Добавить в цитаты Настройки чтения

Страница 19 из 58

Перед началом больших ветров весны Лапчар поехал в Шивилиг. Нужно было пополнить запасы продуктов, купить кое-что, справить неотложные дела.

От Кулузуна до колхозного центра — день добрый езды, и путь этот совсем нелегок: дорога не проторена, местами шел пешком, взяв лошадь под уздцы. Во второй половине дня его застал буран. До стоянки оставалось не так много. Вдруг конь остановился, как вкопанный. Лапчар прошел вперед и увидел лежавшего поперек заметенной дороги человека...

Они долго сидели втроем, разговаривая, пили чай. Как хорошо было Эресу с ними. У него есть такие друзья!

Лапчар поднялся. Надо накормить овец. Эрес вызвался пойти с ним.

Ветер бушевал по-прежнему. Выпускать овец из кошары в такую непогодь — значило погубить не один десяток. Посоветовавшись, друзья взяли большие кожаные мешки, набили их сеном, сметанным в тугой стожок у кошары, и вошли внутрь. Овцы окружили их плотной блеющей массой, жадно хватали разбрасываемое сено, тянулись к мешкам, остро пахнущим летом... А вернувшись, снова говорили, так и не легли спать.

Эрес торопился. Чабан ждет не дождется помощи.

Утром Лапчар оседлал двух коней, чтобы проводить Эреса. Тот поблагодарил Анай-кыс, попрощался. Она долго смотрела им вслед и улыбалась.

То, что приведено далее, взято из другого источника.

-- pv_equiv track=rewrite | github.com/cappe987/advent-of-code | 2022/aoclib.py | iter_group
-- ===== SOURCE A (Python) =====
-- def iter_group(iterator, num):
--     result = []
--     tmp = []
--     for i, item in enumerate(iterator, start=1):
--         if i % num == 0:
--             tmp.append(item)
--             result.append(tmp)
--             tmp = []
--         else:
--             tmp.append(item)
--     if len(tmp) > 0:
--         result.append(tmp)
--     return result
-- ===== SOURCE B (Python) =====
-- from itertools import islice
--
-- def iter_group(iterator, num):
--     it = iter(iterator)
--     result = []
--     while True:
--         chunk = list(islice(it, num))
--         if not chunk:
--             break
--         result.append(chunk)
--     return result
-- ===== Notes on version B (the rewrite author's own statement) =====
-- stated objective: idiomatic
-- what changed: Replaces the enumerate-with-modulo counter and flushed temp buffer by the standard itertools.islice batching loop that pulls fixed-size chunks directly from the iterator.
-- outside the precondition, e.g. on iter_group([1, 2, 3], -2): A returns [[1, 2], [3]], B raises ValueError; on iter_group([], -1): A returns [], B raises ValueError; on iter_group([1], 0): A raises ZeroDivisionError, B returns []
import Mathlib
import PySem

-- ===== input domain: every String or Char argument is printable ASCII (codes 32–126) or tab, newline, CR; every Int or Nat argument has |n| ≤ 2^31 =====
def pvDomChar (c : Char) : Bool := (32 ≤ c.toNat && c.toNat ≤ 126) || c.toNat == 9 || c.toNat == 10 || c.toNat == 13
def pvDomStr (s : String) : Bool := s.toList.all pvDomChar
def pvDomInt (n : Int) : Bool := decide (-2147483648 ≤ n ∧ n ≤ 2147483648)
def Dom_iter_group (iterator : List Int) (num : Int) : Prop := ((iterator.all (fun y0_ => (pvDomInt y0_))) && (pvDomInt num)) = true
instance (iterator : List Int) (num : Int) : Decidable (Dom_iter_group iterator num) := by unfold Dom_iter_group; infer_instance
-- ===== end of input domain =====

-- B groups by pulling fixed-size chunks with itertools.islice instead of a modulo counter with a flushed temp buffer (idiomatic rewrite, same cost).


-- ===== PORT A =====
-- fold state: (result, tmp, i); i is the 1-based enumerate counter; i % num via PySem.Int.mod
-- (num = 0 with a non-empty iterator raises ZeroDivisionError in Python: excluded by Pre_)
def iter_group (iterator : List Int) (num : Int) : List (List Int) :=
  let st := iterator.foldl
    (fun (st : List (List Int) × List Int × Int) item =>
      let result := st.1
      let tmp := st.2.1
      let i := st.2.2
      if PySem.Int.mod i num = 0 then
        (result ++ [tmp ++ [item]], [], i + 1)
      else
        (result, tmp ++ [item], i + 1))
    ([], [], 1)
  if st.2.1.length > 0 then st.1 ++ [st.2.1] else st.1

-- ===== PORT B =====
-- while True: chunk = list(islice(it, num)); if not chunk: break; result.append(chunk)
-- islice takes the first num elements and leaves the rest in the iterator;
-- negative num raises ValueError in Python B (excluded by Pre_), so num.toNat is exact on Pre_.
def iter_group_alt_chunks (l : List Int) (n : Nat) : List (List Int) :=
  if _h : l.take n = [] then []
  else l.take n :: iter_group_alt_chunks (l.drop n) n
termination_by l.length
decreasing_by
  have hl : l ≠ [] := by intro he; simp [he] at _h
  have hn : n ≠ 0 := by intro he; simp [he] at _h
  cases l with
  | nil => exact absurd rfl hl
  | cons a t => simp; omega

def iter_group_alt (iterator : List Int) (num : Int) : List (List Int) :=
  iter_group_alt_chunks iterator num.toNat

-- ===== PRECONDITION & SPEC =====
-- Pre_ excludes num ≤ 0 (except the empty iterator with num = 0, where both return []):
-- for num = 0 on a non-empty iterator A raises ZeroDivisionError, and for negative num
-- A's grouping by |num| is an accident of Python's floor modulo while B's islice raises ValueError there.
def Pre_iter_group (iterator : List Int) (num : Int) : Prop :=
  1 ≤ num ∨ (iterator = [] ∧ num = 0)
instance (iterator : List Int) (num : Int) : Decidable (Pre_iter_group iterator num) := by
  unfold Pre_iter_group; infer_instance

def pvWitness_iter_group : List Int × Int := ([1, 2, 3, 4, 5], 2)

def Spec_iter_group (iterator : List Int) (num : Int) (out : List (List Int)) : Prop := out = iter_group_alt iterator num
instance (iterator : List Int) (num : Int) (out : List (List Int)) : Decidable (Spec_iter_group iterator num out) := by unfold Spec_iter_group; infer_instance

-- ===== CLAIM (what is proved, stated in full; the proofs are below) =====
def Claim_equal_iter_group : Prop := ∀ (iterator : List Int) (num : Int), Dom_iter_group iterator num → Pre_iter_group iterator num → Spec_iter_group iterator num (iter_group iterator num)

-- ===== LEMMAS AND PROOFS =====

-- Main invariant: folding A's step over l from state (result, tmp, i), with the counter i
-- consistent with tmp (i ≡ tmp.length + 1 mod num) and tmp not yet full, then finalizing,
-- yields result ++ the islice-chunking of tmp ++ l.
theorem iter_group_fold_inv (num : Int) (hnum : 1 ≤ num) :
    ∀ (l : List Int) (result : List (List Int)) (tmp : List Int) (i : Int),
      i % num = ((tmp.length : Int) + 1) % num →
      (tmp.length : Int) + 1 ≤ num →
      (let st := l.foldl
        (fun (st : List (List Int) × List Int × Int) item =>
          let result := st.1
          let tmp := st.2.1
          let i := st.2.2
          if PySem.Int.mod i num = 0 then
            (result ++ [tmp ++ [item]], [], i + 1)
          else
            (result, tmp ++ [item], i + 1))
        (result, tmp, i)
       if st.2.1.length > 0 then st.1 ++ [st.2.1] else st.1)
      = result ++ iter_group_alt_chunks (tmp ++ l) num.toNat := by
  intro l
  induction l with
  | nil =>
    intro result tmp i _ hlen
    simp only [List.foldl_nil, List.append_nil]
    rw [iter_group_alt_chunks]
    have htake : tmp.take num.toNat = tmp := by
      apply List.take_of_length_le; omega
    by_cases htmp : tmp = []
    · subst htmp; simp
    · have : tmp.length > 0 := List.length_pos_iff.mpr htmp
      rw [if_pos this]
      rw [dif_neg (by rw [htake]; exact htmp)]
      rw [htake]
      rw [iter_group_alt_chunks]
      have : tmp.drop num.toNat = [] := by
        apply List.drop_eq_nil_of_le; omega
      simp [this]
  | cons a l ih =>
    intro result tmp i hmod hlen
    have hmodeq : PySem.Int.mod i num = i % num :=
      PySem.Int.mod_eq_emod_of_pos (by omega)
    simp only [List.foldl_cons]
    by_cases hfull : (tmp.length : Int) + 1 = num
    · -- flush: i % num = 0
      have h0 : i % num = 0 := by rw [hmod, hfull, Int.emod_self]
      rw [hmodeq, h0, if_pos rfl]
      have h1 : (i + 1) % num = (((0 : Nat) : Int) + 1) % num := by
        rw [Int.add_emod, h0]; simp [Int.emod_emod_of_dvd]
      have ih' := ih (result ++ [tmp ++ [a]]) [] (i + 1) (by simpa using h1) (by simp; omega)
      simp only at ih' ⊢
      rw [ih', List.append_assoc]
      congr 1
      have hlentot : tmp.length + 1 = num.toNat := by omega
      conv_rhs => rw [iter_group_alt_chunks]
      have hsplit : tmp ++ a :: l = (tmp ++ [a]) ++ l := by simp
      have hta : (tmp ++ a :: l).take num.toNat = tmp ++ [a] := by
        rw [hsplit, List.take_append_of_le_length (by simp; omega),
            List.take_of_length_le (by simp; omega)]
      have hda : (tmp ++ a :: l).drop num.toNat = l := by
        rw [hsplit, List.drop_append_of_le_length (by simp; omega),
            List.drop_eq_nil_of_le (by simp; omega)]
        simp
      rw [dif_neg (by rw [hta]; simp), hta, hda]
      simp
    · -- no flush
      have hne : ¬ i % num = 0 := by
        rw [hmod]
        have h1 : ((tmp.length : Int) + 1) % num = (tmp.length : Int) + 1 :=
          Int.emod_eq_of_lt (by omega) (by omega)
        rw [h1]; omega
      rw [hmodeq, if_neg hne]
      have hlen2 : (((tmp ++ [a]).length : Int)) = (tmp.length : Int) + 1 := by simp
      have h1 : (i + 1) % num = (((tmp ++ [a]).length : Int) + 1) % num := by
        rw [hlen2, Int.add_emod, hmod, ← Int.add_emod]
      have ih' := ih result (tmp ++ [a]) (i + 1) h1 (by rw [hlen2]; omega)
      simp only at ih' ⊢
      rw [ih']
      simp
theorem iter_group_spec : Claim_equal_iter_group := by
  intro iterator num _ hpre
  unfold Spec_iter_group
  rcases hpre with hnum | ⟨hnil, hz⟩
  · have := iter_group_fold_inv num hnum iterator [] [] 1 (by simp) (by simp; omega)
    simpa [iter_group, iter_group_alt] using this
  · subst hnil hz
    simp [iter_group, iter_group_alt, iter_group_alt_chunks]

— Если бы ты не отполз от коня, все, конец, — сказал Лапчар, когда они отъехали от зимовья. — Я бы просто не заметил тебя!

— Верно, — кивнул, удивляясь своему спокойствию, Эрес. — Счастье, что я куда-то пополз в беспамятстве, со смертью боролся.

И ему вспомнилось, как в те страшные минуты, в полубреду, задыхаясь от снега и ветра, он думал о Долаане, слышал ее смех — ласковый, звонкий. Вот тогда-то он, уже ничего не соображая, пополз к дороге, бросив теплый бок коня. Рассказать ей об этом — улыбнется. А что у нее на душе — разве поймешь. И все-таки он благодарен ей.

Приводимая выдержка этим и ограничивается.